Peneliti Bidang Hukum di The Indonesian Institute (TII) Hemi Lavour Febrinandez menilai pemblokiran beberapa situs oleh Komindo sebagai kegagalan Kominfo dalam melakukan tata kelola hukum digital di Indonesia. Sebab, langkah itu bisa dilakukan untuk membungkam suara kritik masyarakat.
“Ini kegagalan Kominfo dalam melakukan tata kelola hukum digital di Indonesia,” kata Hemi dalam keterangannya kepada wartawan, Senin (1/8/2022).
Hemi melihat kasus itu menunjukkan negara seakan ingin memperlihatkan taringnya kepada big tech companies. Yaitu Indonesia tidak akan takut menjatuhkan sanksi ketika mereka tidak mengikuti aturan main yang ada di Indonesia.
“Namun, hal yang tidak dipertimbangkan oleh Kominfo adalah dampak sosial yang akan ditimbulkan oleh penerapan regulasi yang dilakukan secara serampangan,” beber Hemi.
Menurut Hemi, The Indonesia Institute dan beberapa kelompok masyarakat sipil lainnya telah mengingatkan Kominfo bahwa terdapat permasalahan mendasar pada Permenkominfo No 5 Tahun 2020 tentang PSE lingkup privat.
“Hal itu sebelum protes publik terhadap pemblokiran PSE ini,” ucap Hemi.
Hemi menjelaskan bahwa terdapat beberapa aturan yang dapat mengancam kebebasan sipil di ruang digital. Contohnya adalah ketentuan yang terdapat pada Pasal 9 ayat (4) Permenkominfo No 5 Tahun 2020 yang melarang PSE lingkup privat untuk menayangkan konten dengan muatan meresahkan masyarakat dan mengganggu ketertiban umum.
“Padahal, frasa meresahkan masyarakat dapat ditafsirkan secara bebas dan rentan digunakan untuk melakukan kriminalisasi terhadap individu maupun kelompok yang vokal mengkritik pemerintah.
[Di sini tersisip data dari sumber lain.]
-- pv_equiv track=rewrite | github.com/jordisans/AdventOfCode | 2019/day4/day4.py | HasRepeatedNumberPart2
-- ===== SOURCE A (Python) =====
-- def HasRepeatedNumberPart2(password):
--     compareTo = "-1"
--     repeatedNumInstances = 1
--     for digit in password:
--         if compareTo == digit:
--             repeatedNumInstances += 1
--         else:
--             if repeatedNumInstances == 2:
--                 return True
--             repeatedNumInstances = 1
--             compareTo = digit
--
--     return True if repeatedNumInstances == 2 else False
-- ===== SOURCE B (Python) =====
-- def HasRepeatedNumberPart2(password):
--     n = len(password)
--     return any(password[i] == password[i + 1]
--                and (i == 0 or password[i - 1] != password[i])
--                and (i + 2 == n or password[i + 2] != password[i])
--                for i in range(n - 1))
-- ===== Notes on version B (the rewrite author's own statement) =====
-- stated objective: alternative
-- what changed: Replaced A's sequential run-length counter with sentinel and early return by a positional window test: for each index i, check directly that s[i]==s[i+1] while the left and right neighbours (if any) differ, i.e. i starts a maximal block of exactly two.
import Mathlib
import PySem

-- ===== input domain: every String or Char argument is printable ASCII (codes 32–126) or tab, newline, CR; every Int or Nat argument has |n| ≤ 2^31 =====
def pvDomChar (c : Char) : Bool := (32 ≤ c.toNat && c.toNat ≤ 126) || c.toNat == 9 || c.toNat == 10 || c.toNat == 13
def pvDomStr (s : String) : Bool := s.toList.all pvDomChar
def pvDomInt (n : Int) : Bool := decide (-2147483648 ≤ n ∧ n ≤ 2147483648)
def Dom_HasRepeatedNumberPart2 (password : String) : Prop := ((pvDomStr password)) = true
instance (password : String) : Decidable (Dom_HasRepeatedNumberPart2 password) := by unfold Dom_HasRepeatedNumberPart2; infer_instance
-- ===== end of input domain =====

-- B replaces A's sequential run-length counter (with sentinel and early return) by a positional
-- window test: index i starts a maximal block of exactly two equal characters (objective: alternative).

-- ===== PORT A =====
-- A's loop: compareTo (a string, sentinel "-1"), repeatedNumInstances (Python int); early
-- 'return True' when a finished run has length 2; the final check after the loop.
def pvALoop : List Char → String → Int → Bool
  | [], _, cnt => if cnt == 2 then true else false
  | d :: rest, cmp, cnt =>
    if cmp == String.ofList [d] then
      pvALoop rest cmp (cnt + 1)
    else
      if cnt == 2 then true
      else pvALoop rest (String.ofList [d]) 1

def HasRepeatedNumberPart2 (password : String) : Bool :=
  pvALoop password.toList "-1" 1

-- ===== PORT B =====
-- any(s[i]==s[i+1] and (i==0 or s[i-1]!=s[i]) and (i+2==n or s[i+2]!=s[i]) for i in range(n-1));
-- all indexing is in range, so l[·]! is exact here.
def HasRepeatedNumberPart2_alt (password : String) : Bool :=
  let l := password.toList
  let n := l.length
  (List.range (n - 1)).any (fun i =>
    l[i]! == l[i + 1]! &&
    (i == 0 || !(l[i - 1]! == l[i]!)) &&
    (i + 2 == n || !(l[i + 2]! == l[i]!)))

-- ===== PRECONDITION & SPEC =====
def Spec_HasRepeatedNumberPart2 (password : String) (out : Bool) : Prop := out = HasRepeatedNumberPart2_alt password
instance (password : String) (out : Bool) : Decidable (Spec_HasRepeatedNumberPart2 password out) := by unfold Spec_HasRepeatedNumberPart2; infer_instance

-- ===== CLAIM (what is proved, stated in full; the proofs are below) =====
def Claim_equal_HasRepeatedNumberPart2 : Prop := ∀ (password : String), Dom_HasRepeatedNumberPart2 password → Spec_HasRepeatedNumberPart2 password (HasRepeatedNumberPart2 password)

-- ===== LEMMAS AND PROOFS =====

-- proof-side helper: the lengths of the maximal runs of equal chars (A's counter, made explicit)
def pvRunsGo : List Char → Char → Nat → List Nat
  | [], _, n => [n]
  | d :: rest, c, n => if d == c then pvRunsGo rest c (n + 1) else n :: pvRunsGo rest d 1

-- proof-side helper: recursive form of B's window test; prev = the char just left of l (none at start)
def pvF : Option Char → List Char → Bool
  | _, [] => false
  | _, [_] => false
  | prev, a :: b :: rest =>
      ((a == b) && !(prev == some a) && !(rest.head? == some a)) || pvF (some a) (b :: rest)

-- generalized indexed predicate: B's window test on l with left context prev
def pvH (prev : Option Char) (l : List Char) (i : Nat) : Bool :=
  l[i]! == l[i + 1]! &&
  (if i == 0 then !(prev == some l[0]!) else !(l[i - 1]! == l[i]!)) &&
  (i + 2 == l.length || !(l[i + 2]! == l[i]!))

theorem ofList_singleton_beq (c d : Char) :
    (String.ofList [c] == String.ofList [d]) = (c == d) := by
  by_cases h : c = d
  · subst h; simp
  · have : ¬ String.ofList [c] = String.ofList [d] := by
      intro hs
      exact h (by simpa using congrArg String.toList hs)
    simp [this, h]

theorem sentinel_ne (d : Char) : (("-1" : String) == String.ofList [d]) = false := by
  simp only [beq_eq_false_iff_ne, ne_eq]
  intro h
  have := congrArg String.toList h
  simp [String.toList_ofList] at this

-- A-side: the scan from state (run char c, count n ≥ 1) answers the run-length question
theorem aLoop_eq_runsGo (l : List Char) (c : Char) (n : Int) (hn : 1 ≤ n) :
    pvALoop l (String.ofList [c]) n = (pvRunsGo l c n.toNat).any (fun m => m == 2) := by
  induction l generalizing c n with
  | nil =>
    simp only [pvALoop, pvRunsGo, List.any_cons, List.any_nil, Bool.or_false]
    by_cases h : n = 2
    · subst h; simp
    · have h' : n.toNat ≠ 2 := by omega
      simp [h, h']
  | cons d rest ih =>
    simp only [pvALoop, pvRunsGo, ofList_singleton_beq]
    by_cases h : d = c
    · simp only [h, beq_self_eq_true, if_true]
      have h1 : (n + 1).toNat = n.toNat + 1 := by omega
      rw [ih c (n + 1) (by omega), h1]
    · have hcd : (c == d) = false := by
        simp only [beq_eq_false_iff_ne, ne_eq]; exact fun hh => h hh.symm
      have hdc : (d == c) = false := by
        simp only [beq_eq_false_iff_ne, ne_eq]; exact h
      simp only [hcd, hdc, Bool.false_eq_true, if_false, List.any_cons]
      by_cases h2 : n = 2
      · subst h2; simp
      · have hnat : (n.toNat == 2) = false := by simp; omega
        have hn2 : (n == 2) = false := by simp [h2]
        simp only [hn2, Bool.false_eq_true, if_false, hnat, Bool.false_or]
        exact ih d 1 (le_refl 1)

-- absorption: a leading char equal to prev can never start a maximal block
theorem pvF_absorb (a : Char) (l : List Char) : pvF (some a) (a :: l) = pvF (some a) l := by
  cases l with
  | nil => rfl
  | cons b t => simp [pvF]

-- B-side bridge 1: index shift of the window predicate over a cons of two
theorem pvH_shift (prev : Option Char) (a b : Char) (rest : List Char) (i : Nat) :
    pvH prev (a :: b :: rest) (i + 1) = pvH (some a) (b :: rest) i := by
  cases i with
  | zero => simp [pvH]
  | succ j => cases j with
    | zero => simp [pvH]
    | succ k => simp [pvH]

-- B-side bridge 2: the any-over-range form equals the recursive form
theorem any_range_pvH (l : List Char) (prev : Option Char) :
    (List.range (l.length - 1)).any (pvH prev l) = pvF prev l := by
  induction l generalizing prev with
  | nil => rfl
  | cons a t ih =>
    cases t with
    | nil => rfl
    | cons b rest =>
      have hlen : (a :: b :: rest).length - 1 = (b :: rest).length := by simp
      rw [hlen]
      simp only [List.length_cons]
      rw [List.range_succ_eq_map, List.any_cons, List.any_map]
      have h0 : pvH prev (a :: b :: rest) 0 =
          ((a == b) && !(prev == some a) && !(rest.head? == some a)) := by
        cases rest with
        | nil => simp [pvH]
        | cons e t' => simp [pvH]
      have hsh : (pvH prev (a :: b :: rest) ∘ (· + 1)) = pvH (some a) (b :: rest) := by
        funext i; exact pvH_shift prev a b rest i
      rw [h0, hsh]
      have := ih (some a)
      simp only [List.length_cons, Nat.add_sub_cancel] at this
      rw [this]
      rfl

-- the key lemma: run-length answer = window answer, tracking the current run (char c, count n)
theorem runsGo_eq_pvF (l : List Char) (c : Char) (n : Nat) (hn : 1 ≤ n) :
    (pvRunsGo l c n).any (fun m => m == 2) =
      ((n == 1 && l.head? == some c && !(l.tail.head? == some c)) ||
       (n == 2 && !(l.head? == some c)) ||
       pvF (some c) l) := by
  induction l generalizing c n with
  | nil => simp [pvRunsGo, pvF]
  | cons d t ih =>
    by_cases h : d = c
    · subst h
      have h1 : ((n + 1 : Nat) == 1) = false := by simp; omega
      have h2 : ((n + 1 : Nat) == 2) = (n == 1) := by
        cases n with
        | zero => rfl
        | succ m => cases m with
          | zero => rfl
          | succ k => rfl
      simp only [pvRunsGo, beq_self_eq_true, if_true, ih d (n + 1) (by omega), h1, h2,
        List.head?_cons, List.tail_cons, pvF_absorb, Bool.false_and, Bool.false_or,
        beq_self_eq_true, Bool.and_true, Bool.not_true, Bool.and_false, Bool.or_false]
    · have hdc : (d == c) = false := by simp [h]
      have hcd : (some d == some c) = false := by simp [h]
      simp only [pvRunsGo, hdc, Bool.false_eq_true, if_false, List.any_cons,
        ih d 1 (le_refl 1), List.head?_cons, hcd, beq_self_eq_true, Bool.and_true,
        Bool.true_and, Bool.not_false, Bool.and_false, List.tail_cons]
      cases t with
      | nil => simp [pvF]
      | cons e t' =>
        have hne : ¬ c = d := fun hh => h hh.symm
        have hb : (c == d) = false := by simp [hne]
        have hF : pvF (some c) (d :: e :: t') =
            (((d == e) && !(t'.head? == some d)) || pvF (some d) (e :: t')) := by
          simp [pvF, hb]
        have hcomm : (e == d) = (d == e) := by
          by_cases he : e = d
          · subst he; rfl
          · have hde : ¬ d = e := fun hh => he hh.symm
            simp [he, hde]
        simp [hF, hcomm]

-- B's literal predicate coincides with pvH none (the i = 0 branch is true either way)
theorem bpred_eq_pvH (l : List Char) :
    (fun i => l[i]! == l[i + 1]! &&
      (i == 0 || !(l[i - 1]! == l[i]!)) &&
      (i + 2 == l.length || !(l[i + 2]! == l[i]!))) = pvH none l := by
  funext i
  cases i with
  | zero => simp [pvH]
  | succ j => simp [pvH]

-- ===== VERDICT (by name: the statement is the Claim_ definition above) =====
theorem HasRepeatedNumberPart2_spec : Claim_equal_HasRepeatedNumberPart2 := by
  intro password _
  unfold Spec_HasRepeatedNumberPart2 HasRepeatedNumberPart2 HasRepeatedNumberPart2_alt
  simp only []
  rw [bpred_eq_pvH, any_range_pvH]
  cases hl : password.toList with
  | nil => simp [pvALoop, pvF]
  | cons c rest =>
    simp only [pvALoop, sentinel_ne, Bool.false_eq_true, if_false]
    have h1 : ((1 : Int) == 2) = false := by decide
    simp only [h1, Bool.false_eq_true, if_false]
    rw [aLoop_eq_runsGo rest c 1 (le_refl 1)]
    simp only [Int.toNat_one]
    rw [runsGo_eq_pvF rest c 1 (le_refl 1)]
    cases rest with
    | nil => simp [pvF]
    | cons d t =>
      by_cases hdc : d = c
      · subst hdc
        simp [pvF, pvF_absorb]
      · have h2 : (some d == some c) = false := by simp [hdc]
        have hcd' : ¬ c = d := fun hh => hdc hh.symm
        have h3 : (c == d) = false := by simp [hcd']
        simp [pvF, h2, h3]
Selain itu, frasa yang sama tidak ada dalam UU ITE yang merupakan aturan induk lahirnya Permenkominfo ini, sehingga dapat diartikan keberadaan aturan ini merupakan hal yang mengada-ada,” tegas Hemi.
Pemblokiran terhadap beberapa PSE lingkup privat dan keberadaan Permekominfo No 5 Tahun 2020 tidak hanya merugikan penyedia layanan digital, namun pada akhirnya juga mengancam kebebasan berpendapat, berekspresi, dan data masyarakat di ruang digital.
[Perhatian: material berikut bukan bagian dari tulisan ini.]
-- ===== A-side: A's loop equals the run spec =====
theorem fqr_main (mq ml : Int) :
    ∀ (n : Nat) (xs : List Int), xs.length ≤ n → ∀ (i : Int) (acc : List (Int × Int)),
      fqrFinish ml (fqrLoop mq ml xs i none acc) (i + xs.length) = acc ++ fqrRuns mq ml xs i := by
  intro n
  induction n with
  | zero =>
    intro xs hl i acc
    have : xs = [] := List.length_eq_zero_iff.mp (Nat.le_zero.mp hl)
    subst this
    simp [fqrLoop, fqrFinish, fqrRuns]
  | succ n ih =>
    intro xs hl i acc
    cases xs with
    | nil => simp [fqrLoop, fqrFinish, fqrRuns]
    | cons x rest =>
      by_cases hx : mq ≤ x
      · have hkey : decide (mq ≤ x) = true := by simp [hx]
        set p : Int → Bool := fun y => decide (mq ≤ y) == true with hp
        set L : Int := ((rest.takeWhile p).length : Int) with hL
        have hsplit : rest.takeWhile p ++ rest.dropWhile p = rest := List.takeWhile_append_dropWhile
        have hgood : ∀ y ∈ rest.takeWhile p, mq ≤ y := by
          intro y hy
          have := List.mem_takeWhile_imp hy
          simpa [hp] using this
        have hstep : fqrLoop mq ml (x :: rest) i none acc
            = fqrLoop mq ml (rest.dropWhile p) (i + 1 + L) (some i) acc := by
          simp only [fqrLoop, if_pos hx]
          conv_lhs => rw [← hsplit]
          rw [fqrLoop_good mq ml _ hgood]
        have hlen : rest.length = (rest.takeWhile p).length + (rest.dropWhile p).length := by
          have h2 := congrArg List.length hsplit
          simp only [List.length_append] at h2
          omega
        have hruns : fqrRuns mq ml (x :: rest) i
            = (if ml ≤ 1 + L then [(i, i + (1 + L))] else []) ++
              fqrRuns mq ml (rest.dropWhile p) (i + (1 + L)) := by
          rw [fqrRuns]
          simp only [hkey, hp, hL]
          simp
        rw [hstep, hruns]
        cases hdrop : rest.dropWhile p with
        | nil =>
          have hlen2 : rest.length = (rest.takeWhile p).length := by
            rw [hlen, hdrop]; simp
          have hxr : (((x :: rest).length : Nat) : Int) = 1 + L := by
            simp only [List.length_cons]
            rw [hL, hlen2]
            push_cast
            ring
          simp only [fqrLoop, fqrFinish, hxr]
          rw [fqrRuns]
          rw [List.append_nil]
          have harith : i + (1 + L) - i = 1 + L := by ring
          rw [harith]
          split_ifs
          · simp
          · simp
        | cons y ys =>
          have hybad : ¬ mq ≤ y := by
            have := dropWhile_head_false p rest y ys hdrop
            simp only [hp] at this
            simpa using this
          simp only [fqrLoop]
          rw [if_neg hybad]
          have hys : ys.length ≤ n := by
            have h1 : (rest.dropWhile p).length ≤ rest.length := List.length_dropWhile_le _ _
            rw [hdrop] at h1
            simp only [List.length_cons] at hl h1
            omega
          have hend : i + (((x :: rest).length : Nat) : Int)
              = (i + 1 + L + 1) + (ys.length : Int) := by
            simp only [List.length_cons]
            rw [hL]
            have : rest.length = (rest.takeWhile p).length + (ys.length + 1) := by
              rw [hlen, hdrop]; simp
            rw [this]
            push_cast
            ring
          rw [hend, ih ys hys]
          rw [fqrRuns_skip_bad mq ml ys y (i + (1 + L)) hybad]
          have hidx : i + (1 + L) + 1 = i + 1 + L + 1 := by ring
          rw [hidx]
          by_cases hml : ml ≤ 1 + L
          · rw [if_pos (show ml ≤ i + 1 + L - i by omega), if_pos hml]
            simp only [List.append_assoc, List.cons_append, List.nil_append]
            congr 3
            ring
          · rw [if_neg (show ¬ ml ≤ i + 1 + L - i by omega), if_neg hml]
            simp
      · rw [fqrRuns_skip_bad mq ml rest x i hx]
        simp only [fqrLoop, if_neg hx]
        have hr : rest.length ≤ n := by
          simp only [List.length_cons] at hl; omega
        have hend : i + (((x :: rest).length : Nat) : Int) = (i + 1) + (rest.length : Int) := by
          simp only [List.length_cons]; push_cast; ring
        rw [hend]
        exact ih rest hr (i + 1) acc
“Saat ini, penting bagi pemerintah dan Kominfo untuk menurunkan ego serta mendengarkan dan menindaklanjuti masukan masyarakat agar hukum yang dihadirkan benar-benar memberikan perlindungan, bukan malah mengancam kebebasan berekspresi, kebebasan memanfaatkan internet, dan kepentingan publik” pungkas Hemi.
Sebelumnya, Menkominfo Johnny G Plate menyebut pihaknya memerhatikan pendapat masyarakat dan telah melakukan normalisasi terhadap sejumlah layanan. Johnny menyinggung 7 perusahaan yang belum melakukan pendaftaran sembari menekankan pihaknya telah mencoba berkomunikasi dengan perusahaan tersebut maupun kedutaan negara sahabat. Untuk PayPal dan Steam, Johnny menyebut pihaknya sudah menormalisasi dengan catatan.
“Dari sekian banyak PSE terdapat 7 PSE yang perlu dilakukan proses komunikasi. Dan komunikasinya sudah dilakukan, baik langsung dengan perusahaan-perusahaan tersebut maupun melalui kedutaan besar negara-negara sahabat kita yang menurut Kominfo, ya, kantor pusat PSE tersebut berada. Yang hingga saat ini, termasuk PayPal dan Steam, kami telah melakukan normalisasi kegiatan di dalam ruang digital dengan catatan ya, PSE tersebut tetap harus memenuhi kewajiban pendaftarannya,” kata Johnny Plate usai mewakili NasDem mendaftar Pemilu di Kantor KPU RI.